1.认罪认罚与其他从宽量刑情节的联系与区别
认罪认罚与自首、坦白均是从宽处罚的量刑情节,并且在绝大多数的认罪认罚案件中,被告人还同时具有自首、坦白的情节。以湖南省郴州市辖区11家基层法院2019年1月1日至2022年4月20日审结的认罪认罚案件(以下简称样本数据)为例,样本中共有7379名被告人认罪认罚,其中2004人具有自首情节,占比27.16%;5661人具有坦白情节,占比76.72%。自首的构成要件是“投案 如实供述”,坦白的构成要件是“到案后如实供述”,认罪认罚的构成要件是“认罪 认罚”,其中“认罪”就是要如实供述自己的罪行。以此观之,认罪认罚与自首、坦白在“认罪”方面具有重合,即均要求如实供述自己的罪行。其中,犯罪嫌疑人、被告人认罪认罚,如实供述了自己的犯罪事实,但又对其行为的性质提出辩解,或者不认可司法机关适用的罪名,仍然应当认定其属于认罪认罚中的“认罪”。认罪认罚与自首在“认罪”方面存在一些差异,认罪认罚并不要求自动投案。在“认罚”方面,自首、坦白没有认罚的要求,也无需同意检察机关的量刑建议,因而自首、坦白的犯罪嫌疑人、被告人未必符合认罪认罚的条件。从三者适用的时间节点来看,认罪认罚与自首、坦白的适用阶段存在差异,认罪认罚的适用没有诉讼阶段的限制,贯穿刑事诉讼从侦查、起诉到审判的全过程;自首的认定需要犯罪嫌疑人在侦查机关未抓获前主动投案;坦白则是犯罪嫌疑人被动归案后及时、如实供述犯罪事实,即坦白成立的时间条件多在侦查阶段,至少是在检察机关提起公诉前。从自首、坦白和认罪认罚的关系来看,实践中存在以下三种认罪认罚的具体情形:自首型认罪 认罚、坦白型认罪 认罚、当庭承认犯罪事实型认罪 认罚。
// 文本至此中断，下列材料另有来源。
-- pv_equiv track=rewrite | github.com/clarkcb/xfind | scripts/xfind.py | non_matching_lens
-- ===== SOURCE A (Python) =====
-- def lines_for_diff(lines: list[str],
--                    skip_blanks: bool = False,
--                    sort_lines: bool = False,
--                    case_insensitive_cmp: bool = False,
--                    normalize_field_names: bool = False) -> list[str]:
--     """Return lines modified according to different settings"""
--     diff_lines = lines[:]
--     if skip_blanks:
--         diff_lines = [line for line in diff_lines if line.strip() != '']
--     if sort_lines:
--         diff_lines = list(sorted(diff_lines))
--     if case_insensitive_cmp:
--         diff_lines = [line.upper() for line in diff_lines]
--     if normalize_field_names:
--         diff_lines = [
--             line.replace('_', '').replace('-', '')
--             for line in diff_lines
--         ]
--     return diff_lines
--
-- def non_matching_lens(xfind_output: dict[str, list[str]],
--                       skip_blanks: bool = True) -> list[tuple[str, str]]:
--     """Examines xfind_output (a dict of {xfind_name : [lines]})
--        and returns a list of tuples of non-matching xfind pairs
--        ([(xfind_name_1, xfind_name_2)]
--     """
--     non_matching = []
--     xs = sorted(xfind_output.keys())
--     while xs:
--         x = xs.pop(0)
--         x_lines = lines_for_diff(xfind_output[x], skip_blanks=skip_blanks)
--         x_len = len(x_lines)
--         for y in xs:
--             y_lines = lines_for_diff(xfind_output[y], skip_blanks=skip_blanks)
--             y_len = len(y_lines)
--             if x_len != y_len:
--                 x_and_y = tuple(sorted([x, y]))
--                 if x_and_y not in non_matching:
--                     non_matching.append(x_and_y)
--     return non_matching
-- ===== SOURCE B (Python) =====
-- def non_matching_lens(xfind_output: dict[str, list[str]],
--                       skip_blanks: bool = True) -> list[tuple[str, str]]:
--     """Group the xfind names by their processed line count, then pair up
--        names from different groups and return the pairs sorted."""
--     buckets = {}
--     for k in xfind_output:
--         lines = xfind_output[k]
--         if skip_blanks:
--             n = len([line for line in lines if line.strip() != ''])
--         else:
--             n = len(lines)
--         buckets.setdefault(n, []).append(k)
--     groups = list(buckets.values())
--     pairs = []
--     for i, g in enumerate(groups):
--         for h in groups[i + 1:]:
--             for a in g:
--                 for b in h:
--                     pairs.append((a, b) if a < b else (b, a))
--     return sorted(pairs)
-- ===== Notes on version B (the rewrite author's own statement) =====
-- stated objective: faster
-- what changed: B groups the keys by processed line count in one pass over the dict (computing each count once), emits cross-bucket pairs, and sorts them, instead of A's nested scan that recomputes lines_for_diff for every pair and does a linear 'not in' membership test per emitted pair.
import Mathlib
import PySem

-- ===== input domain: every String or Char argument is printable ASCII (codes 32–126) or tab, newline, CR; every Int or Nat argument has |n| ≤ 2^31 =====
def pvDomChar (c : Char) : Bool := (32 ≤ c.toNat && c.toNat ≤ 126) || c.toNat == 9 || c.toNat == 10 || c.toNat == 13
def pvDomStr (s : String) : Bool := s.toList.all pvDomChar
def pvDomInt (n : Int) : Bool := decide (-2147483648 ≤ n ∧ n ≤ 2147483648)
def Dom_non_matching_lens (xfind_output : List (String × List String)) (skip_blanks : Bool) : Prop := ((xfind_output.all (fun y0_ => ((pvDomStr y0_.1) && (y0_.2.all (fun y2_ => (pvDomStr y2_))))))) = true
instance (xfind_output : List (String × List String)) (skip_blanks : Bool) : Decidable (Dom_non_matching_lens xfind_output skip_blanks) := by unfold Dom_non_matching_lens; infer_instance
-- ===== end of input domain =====

-- B groups the keys by processed line count once and pairs up cross-bucket keys, then sorts,
-- instead of A's nested scan that recomputes lines_for_diff per pair; return-value equivalence.

-- ===== PORT A =====
-- lines_for_diff: A calls it with only skip_blanks set; ported with all flags.
def pvLinesForDiff (lines : List String) (skip_blanks sort_lines case_insensitive_cmp normalize_field_names : Bool) : List String :=
  let d1 := if skip_blanks then lines.filter (fun line => PySem.Str.strip line != "") else lines
  let d2 := if sort_lines then PySem.List.sorted d1 (fun s => s) false else d1
  let d3 := if case_insensitive_cmp then d2.map PySem.Str.upper else d2
  if normalize_field_names then d3.map (fun line => PySem.Str.replace (PySem.Str.replace line "_" "") "-" "") else d3

-- A's 'while xs: x = xs.pop(0); for y in xs: …' loop; d.getD x [] is exact for xfind_output[x]
-- since every x comes from d.keys (no KeyError possible).
def pvAWhile (d : PySem.Dict String (List String)) (skip_blanks : Bool) : List String → List (String × String) → List (String × String)
  | [], nm => nm
  | x :: xs, nm =>
    let x_lines := pvLinesForDiff (d.getD x []) skip_blanks false false false
    let x_len := x_lines.length
    let nm' := xs.foldl (fun nm y =>
      let y_lines := pvLinesForDiff (d.getD y []) skip_blanks false false false
      let y_len := y_lines.length
      if x_len ≠ y_len then
        let s := PySem.List.sorted [x, y] (fun t => t) false
        let x_and_y := (s.getD 0 x, s.getD 1 y)
        if x_and_y ∉ nm then nm ++ [x_and_y] else nm
      else nm) nm
    pvAWhile d skip_blanks xs nm'

def non_matching_lens (xfind_output : List (String × List String)) (skip_blanks : Bool) : List (String × String) :=
  let d := PySem.Dict.ofList xfind_output
  let xs := PySem.List.sorted d.keys (fun s => s) false
  pvAWhile d skip_blanks xs []

-- ===== PORT B =====
def pvDiffLen (lines : List String) (skip_blanks : Bool) : Nat :=
  if skip_blanks then (lines.filter (fun line => PySem.Str.strip line != "")).length
  else lines.length

def pvNormPair (a b : String) : String × String := if a < b then (a, b) else (b, a)

-- 'for i, g in enumerate(groups): for h in groups[i+1:]: for a in g: for b in h: pairs.append(…)'
def pvCrossPairs : List (List String) → List (String × String)
  | [] => []
  | g :: gs => gs.flatMap (fun h => g.flatMap (fun a => h.map (fun b => pvNormPair a b))) ++ pvCrossPairs gs

def non_matching_lens_alt (xfind_output : List (String × List String)) (skip_blanks : Bool) : List (String × String) :=
  let d := PySem.Dict.ofList xfind_output
  -- buckets.setdefault(n, []).append(k) mutates the bucket list in place: = modify n [] (· ++ [k])
  let buckets := d.keys.foldl
    (fun b k => b.modify (pvDiffLen (d.getD k []) skip_blanks) [] (fun g => g ++ [k]))
    (PySem.Dict.empty : PySem.Dict Nat (List String))
  let groups := buckets.values
  PySem.List.sorted2 (pvCrossPairs groups) (fun p => p.1) (fun p => p.2) false

-- ===== PRECONDITION & SPEC =====
def Spec_non_matching_lens (xfind_output : List (String × List String)) (skip_blanks : Bool) (out : List (String × String)) : Prop := out = non_matching_lens_alt xfind_output skip_blanks
instance (xfind_output : List (String × List String)) (skip_blanks : Bool) (out : List (String × String)) : Decidable (Spec_non_matching_lens xfind_output skip_blanks out) := by unfold Spec_non_matching_lens; infer_instance

-- ===== CLAIM (what is proved, stated in full; the proofs are below) =====
def Claim_equal_non_matching_lens : Prop := ∀ (xfind_output : List (String × List String)) (skip_blanks : Bool), Dom_non_matching_lens xfind_output skip_blanks → Spec_non_matching_lens xfind_output skip_blanks (non_matching_lens xfind_output skip_blanks)

-- ===== LEMMAS AND PROOFS =====

-- A's per-key processed line count equals B's pvDiffLen
theorem pvLinesForDiff_length (v : List String) (sb : Bool) :
    (pvLinesForDiff v sb false false false).length = pvDiffLen v sb := by
  cases sb <;> simp [pvLinesForDiff, pvDiffLen]

theorem pvSortedPair (x y : String) (h : x < y) :
    PySem.List.sorted [x, y] (fun t => t) false = [x, y] := by
  have h2 : ¬ (y.toList < x.toList) := fun hl =>
    absurd ((String.lt_iff_toList_lt).mpr hl) (not_lt_of_gt h)
  simp [PySem.List.sorted, PySem.List.insertBy, h2]

-- canonical list of A's emitted pairs over the sorted key list
def pvPairsOf (len : String → Nat) : List String → List (String × String)
  | [] => []
  | x :: xs => (xs.filter (fun y => decide (len x ≠ len y))).map (fun y => (x, y)) ++ pvPairsOf len xs

theorem pvInner (len : String → Nat) (x : String) (ys : List String) (nm : List (String × String))
    (hnd : ys.Nodup) (hmem : ∀ p ∈ nm, p.1 ≠ x ∨ p.2 ∉ ys) :
    ys.foldl (fun nm y => if len x ≠ len y then (if (x, y) ∉ nm then nm ++ [(x, y)] else nm) else nm) nm
      = nm ++ (ys.filter (fun y => decide (len x ≠ len y))).map (fun y => (x, y)) := by
  induction ys generalizing nm with
  | nil => simp
  | cons y ys ih =>
    obtain ⟨hy, hnd'⟩ := List.nodup_cons.mp hnd
    simp only [List.foldl_cons, List.filter_cons]
    by_cases hlen : len x ≠ len y
    · have hni : (x, y) ∉ nm := fun hin => by
        rcases hmem _ hin with h | h
        · exact h rfl
        · exact h List.mem_cons_self
      rw [if_pos hlen, if_pos hni, ih (nm ++ [(x, y)]) hnd' ?_]
      · simp [hlen]
      · intro p hp
        rcases List.mem_append.mp hp with hp | hp
        · rcases hmem p hp with h | h
          · exact Or.inl h
          · exact Or.inr fun hm => h (List.mem_cons_of_mem _ hm)
        · simp only [List.mem_singleton] at hp
          subst hp
          exact Or.inr hy
    · rw [if_neg hlen, ih nm hnd'
        (fun p hp => (hmem p hp).imp id (fun h hm => h (List.mem_cons_of_mem _ hm)))]
      simp [hlen]

theorem pvAWhile_eq (d : PySem.Dict String (List String)) (sb : Bool) (ks : List String)
    (nm : List (String × String)) (hpw : ks.Pairwise (· < ·)) (hmem : ∀ p ∈ nm, p.1 ∉ ks) :
    pvAWhile d sb ks nm = nm ++ pvPairsOf (fun k => pvDiffLen (d.getD k []) sb) ks := by
  induction ks generalizing nm with
  | nil => simp [pvAWhile, pvPairsOf]
  | cons x xs ih =>
    obtain ⟨hx, hpw'⟩ := List.pairwise_cons.mp hpw
    have hnd' : xs.Nodup := hpw'.imp (fun h => ne_of_lt h)
    have hstep : pvAWhile d sb (x :: xs) nm = pvAWhile d sb xs
        (xs.foldl (fun nm y =>
          if (pvLinesForDiff (d.getD x []) sb false false false).length
              ≠ (pvLinesForDiff (d.getD y []) sb false false false).length then
            if ((PySem.List.sorted [x, y] (fun t => t) false).getD 0 x,
                (PySem.List.sorted [x, y] (fun t => t) false).getD 1 y) ∉ nm then
              nm ++ [((PySem.List.sorted [x, y] (fun t => t) false).getD 0 x,
                      (PySem.List.sorted [x, y] (fun t => t) false).getD 1 y)]
            else nm
          else nm) nm) := rfl
    have hcong := PySem.List.foldl_congr_mem xs
      (fun nm y =>
          if (pvLinesForDiff (d.getD x []) sb false false false).length
              ≠ (pvLinesForDiff (d.getD y []) sb false false false).length then
            if ((PySem.List.sorted [x, y] (fun t => t) false).getD 0 x,
                (PySem.List.sorted [x, y] (fun t => t) false).getD 1 y) ∉ nm then
              nm ++ [((PySem.List.sorted [x, y] (fun t => t) false).getD 0 x,
                      (PySem.List.sorted [x, y] (fun t => t) false).getD 1 y)]
            else nm
          else nm)
      (fun nm y => if (fun k => pvDiffLen (d.getD k []) sb) x ≠ (fun k => pvDiffLen (d.getD k []) sb) y then
          (if (x, y) ∉ nm then nm ++ [(x, y)] else nm) else nm) nm
      (by
        intro acc y hy
        simp [pvLinesForDiff_length, pvSortedPair x y (hx y hy)])
    have hfold := pvInner (fun k => pvDiffLen (d.getD k []) sb) x xs nm hnd'
      (fun p hp => Or.inl (fun he => hmem p hp (he ▸ List.mem_cons_self)))
    rw [hstep, hcong, hfold, ih _ hpw' ?_]
    · simp [pvPairsOf]
    · intro p hp
      rcases List.mem_append.mp hp with hp | hp
      · exact fun hin => hmem p hp (List.mem_cons_of_mem _ hin)
      · obtain ⟨y, _, rfl⟩ := List.mem_map.mp hp
        exact fun hin => absurd (hx x hin) (lt_irrefl x)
另外,从性质上来说,《中华人民共和国刑法》(以下简称《刑法》)中对自首和坦白有明文规定,自首、坦白属于法定量刑情节,而认罪认罚从宽目前仅列入《中华人民共和国刑事诉讼法》(以下简称《刑事诉讼法》)的规定,尚未写入《刑法》的规定当中。认罪认罚与当庭自愿认罪、退赃退赔、赔偿谅解、刑事和解、羁押期间表现好等量刑情节均属于酌定量刑情节,在具体内容上具有一定的重合。认罪认罚的具体内容涵盖了当庭自愿认罪、退赃退赔、羁押期间表现好,虽然认罪认罚并没有要求必须达成赔偿谅解与刑事和解,但是被追诉人应当在赔偿能力范围内尽力去实现,这是“认罚”的重点考察内容。
2.准确理解“不作重复评价”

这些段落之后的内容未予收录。